Pengacara yang dikenal tegas ini menghimbau orangtua, pihak sekolah harus bersikap bijaksana jangan mudah
terpancing atau berkomentar di media sosial yang akan memperuncing persoalan.

Apalagi saat ini sambungnya, berseliweran di media sosial (medsos) yang menyudutkan atau menghakimi murid lelaki itu dan orangtuanya bahkan oppungnya. Di medsos seolah pelaku perundungan kelas kakap anak lelaki murid kelas lima yang aktif bermain itu.

“Dalam hal ini kami mengimbau orangtua murid janganlah dicampurbaurkan gengsi, arogansi dan kesombongan untuk urusan anak-anak kecil. Biarkan mereka asyik bermain. Jangan pula membuat statement berdasarkan medsos,” harap Sahala.

Pihak sekolah juga diingatkan, agar jangan terprovokasi atas sikap-sikap segelintir orangtua murid. Biarkan anak-anak bermain dalam dunianya yang unik. Jangan diikuti kemauan orangtua yang memaksakan ada perundungan padahal anak-anak sudah ketawa-ketiwi sementara pada saat bersamaan orangtuanya gontok-gontokan.

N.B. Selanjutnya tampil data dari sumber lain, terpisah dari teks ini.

-- pv_equiv track=rewrite | github.com/euribates/agent_madrox | models.py | loop
-- ===== SOURCE A (Python) =====
-- def loop(sequence, start=0):
--     sequence = list(sequence)
--     if sequence:
--         last_pos = len(sequence) - 1
--         for index, value in enumerate(sequence):
--             is_first = bool(index == 0)
--             is_last = bool(index == last_pos)
--             yield (index+start, is_first, is_last, value)
-- ===== SOURCE B (Python) =====
-- def loop(sequence, start=0):
--     it = iter(sequence)
--     try:
--         prev = next(it)
--     except StopIteration:
--         return
--     index = start
--     is_first = True
--     for value in it:
--         yield (index, is_first, False, prev)
--         prev = value
--         index += 1
--         is_first = False
--     yield (index, is_first, True, prev)
-- ===== Notes on version B (the rewrite author's own statement) =====
-- stated objective: idiomatic
-- what changed: Replaces the list() materialisation plus enumerate/last-index comparison with a lazy one-step-lookahead generator that buffers the previous element and marks it last only after the iterator is exhausted.
import Mathlib
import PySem

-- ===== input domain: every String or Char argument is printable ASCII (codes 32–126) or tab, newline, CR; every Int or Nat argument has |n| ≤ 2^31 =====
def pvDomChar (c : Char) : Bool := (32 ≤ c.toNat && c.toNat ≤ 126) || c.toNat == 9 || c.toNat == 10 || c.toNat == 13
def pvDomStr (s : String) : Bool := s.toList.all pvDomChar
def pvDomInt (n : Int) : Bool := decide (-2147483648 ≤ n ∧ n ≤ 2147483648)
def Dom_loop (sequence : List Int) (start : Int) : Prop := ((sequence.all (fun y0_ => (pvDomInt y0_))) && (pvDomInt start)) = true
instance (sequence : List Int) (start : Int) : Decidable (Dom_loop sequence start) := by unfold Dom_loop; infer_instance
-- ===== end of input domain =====

-- B replaces A's list()+enumerate/last-index scan by a lazy one-step-lookahead generator (idiomatic, O(1) buffer).
-- ===== PORT A =====
-- A: materialise the sequence, compute last_pos, map over enumerate with index comparisons.
def loop (sequence : List Int) (start : Int) : List (Int × Bool × Bool × Int) :=
  if sequence = [] then []
  else
    let lastPos : Int := (sequence.length : Int) - 1
    (PySem.List.enumerate sequence).map
      (fun iv => (iv.1 + start, decide (iv.1 = 0), decide (iv.1 = lastPos), iv.2))

-- ===== PORT B =====
-- B: lazy one-step-lookahead — buffer prev; each step emits prev with is_last=False,
-- and after the loop the buffered element is emitted with is_last=True.
def loopAltGo (index : Int) (isFirst : Bool) (prev : Int) : List Int → List (Int × Bool × Bool × Int)
  | [] => [(index, isFirst, true, prev)]
  | value :: rest => (index, isFirst, false, prev) :: loopAltGo (index + 1) false value rest

def loop_alt (sequence : List Int) (start : Int) : List (Int × Bool × Bool × Int) :=
  match sequence with
  | [] => []
  | prev :: rest => loopAltGo start true prev rest

-- ===== PRECONDITION & SPEC =====
def Spec_loop (sequence : List Int) (start : Int) (out : List (Int × Bool × Bool × Int)) : Prop := out = loop_alt sequence start
instance (sequence : List Int) (start : Int) (out : List (Int × Bool × Bool × Int)) : Decidable (Spec_loop sequence start out) := by unfold Spec_loop; infer_instance

-- ===== CLAIM (what is proved, stated in full; the proofs are below) =====
def Claim_equal_loop : Prop := ∀ (sequence : List Int) (start : Int), Dom_loop sequence start → Spec_loop sequence start (loop sequence start)

-- ===== LEMMAS AND PROOFS =====
lemma loopAltGo_eq (rest : List Int) : ∀ (prev start s : Int) (f1 : Bool),
    loopAltGo start f1 prev rest =
      (PySem.List.enumerate (prev :: rest) s).map
        (fun iv => (iv.1 - s + start, f1 && decide (iv.1 = s), decide (iv.1 = s + (rest.length : Int)), iv.2)) := by
  induction rest with
  | nil =>
    intro prev start s f1
    simp [loopAltGo, PySem.List.enumerate_cons, PySem.List.enumerate_nil]
  | cons v rs ih =>
    intro prev start s f1
    rw [loopAltGo, PySem.List.enumerate_cons, List.map_cons]
    refine List.cons_eq_cons.mpr ⟨?_, ?_⟩
    · have h : s ≠ s + ((rs.length : Int) + 1) := by omega
      simp [h]
    · rw [ih v (start + 1) (s + 1) false]
      apply List.map_congr_left
      intro iv hiv
      obtain ⟨k, hk, hiv⟩ := (PySem.List.mem_enumerate_iff _ _ _).mp hiv
      subst hiv
      have h1 : ¬ ((s + 1 + (k : Int)) = s) := by omega
      simp only [Bool.false_and, h1, List.length_cons]
      refine Prod.ext (by ring) (Prod.ext (by simp) (Prod.ext ?_ rfl))
      push_cast
      rw [decide_eq_decide]
      omega

-- ===== VERDICT (by name: the statement is the Claim_ definition above) =====
theorem loop_spec : Claim_equal_loop := by
  intro sequence start _
  unfold Spec_loop
  cases sequence with
  | nil => simp [loop, loop_alt]
  | cons prev rest =>
    show loop (prev :: rest) start = loopAltGo start true prev rest
    rw [loopAltGo_eq rest prev start 0 true]
    unfold loop
    rw [if_neg (List.cons_ne_nil prev rest)]
    apply List.map_congr_left
    intro iv _
    simp only [Bool.true_and, List.length_cons, zero_add, sub_zero]
    refine Prod.ext rfl (Prod.ext rfl (Prod.ext ?_ rfl))
    rw [decide_eq_decide]
    push_cast
    omega
-- pv_equiv track=rewrite | github.com/matirojasg/nestednereval | nestednereval/metrics.py | get_nestings_per_level
-- ===== SOURCE A (Python) =====
-- from collections import defaultdict
--
-- def get_nestings_per_level(nestings):
--   nestings_per_level = defaultdict(list)
--
--   for nesting in nestings:
--     entities_level = defaultdict(list)
--     lvl = 0
--     while(len(nesting)!=0):
--       for entity1 in nesting:
--         is_nested = False
--
--         for entity2 in nesting:
--           if entity1!=entity2:
--             if (entity1[1]>entity2[1] and entity1[2]<=entity2[2]) or (entity1[1]>=entity2[1] and entity1[2]<entity2[2]):
--
--               is_nested = True
--
--         if not is_nested:
--           entities_level[lvl].append(entity1)
--
--       for e in entities_level[lvl]:
--         nesting.remove(e)
--       lvl+=1
--
--
--     for k, v in entities_level.items():
--       if k==0:
--         for e in v:
--           nestings_per_level[0].append(e)
--       else:
--         for e in v:
--           nestings_per_level[1].append(e)
--
--
--   return nestings_per_level
-- ===== SOURCE B (Python) =====
-- def get_nestings_per_level(nestings):
--     # NOTE: unlike the original, this does not mutate the inner lists.
--     out0, out1, seen = [], [], False
--     for nesting in nestings:
--         if len(nesting) == 0:
--             continue
--         seen = True
--         # longest spans first: any strict container of a span comes earlier
--         order = sorted(nesting, key=lambda t: t[1] - t[2])
--         lv = {}  # span -> nesting depth (longest strict-containment chain above it)
--         for t in order:
--             s, e = t[1], t[2]
--             best = 0
--             for (s2, e2), v in lv.items():
--                 if (s > s2 and e <= e2) or (s >= s2 and e < e2):
--                     best = max(best, v + 1)
--             lv[(s, e)] = best
--         out0.extend(t for t in nesting if lv[(t[1], t[2])] == 0)
--         maxlv = max(lv.values())
--         for l in range(1, maxlv + 1):
--             out1.extend(t for t in nesting if lv[(t[1], t[2])] == l)
--     if not seen:
--         return {}
--     res = {0: out0}
--     if out1:
--         res[1] = out1
--     return res
-- ===== Notes on version B (the rewrite author's own statement) =====
-- stated objective: faster
-- what changed: Instead of repeatedly re-scanning and destructively peeling off the outermost entities level by level (O(levels*n^2) per nesting, mutating the input), B sorts the entities once by span length and computes each span's nesting depth with a single dynamic-programming pass (longest strict-containment chain), then emits level-0 entities and the deeper entities grouped by level in one pass.
import Mathlib
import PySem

“PIS selayaknya menyikapi masalah anak-anak ini dengan hati-hati sekaligus berkepala dingin dan suasana teduh. Biarkan berlalu ketidaknyamanan anak-anak kemudian berubah menjadi keasyikan bermain berlari-larian. Tolong diperhatikan suasana kebatinan anak dengan tidak sampai membiarkan permasalahan yang tak layak sampai ke pengadilan,”pungkasnya.

Sebelumnya sejumlah orangtua siswa SPK SDK PENABUR Kelapa Gading (Penabur Intercultural School) melaporkan dugaan perundungan yang menimpa anak-anak mereka. Diketahui salah satu korban yang melaporkan EJH ke Polres Jakarta Utara seorang Jaksa berinisial DWLS yang bertugas di Kejaksaan Agung.

Adapun para siswa—G (11), J (10), dan C (10)—mengaku menjadi korban bullying oleh seorang siswa berinisial EJH.

L, orang tua G, mengungkapkan bahwa putrinya mengalami perundungan sejak kelas 2 hingga kelas 4 SD. Ia menyebut anaknya mendapatkan perlakuan fisik dan psikis dari EJH. L menilai wali kelas saat itu justru menutupi kejadian tersebut dan tidak memberikan penanganan tegas.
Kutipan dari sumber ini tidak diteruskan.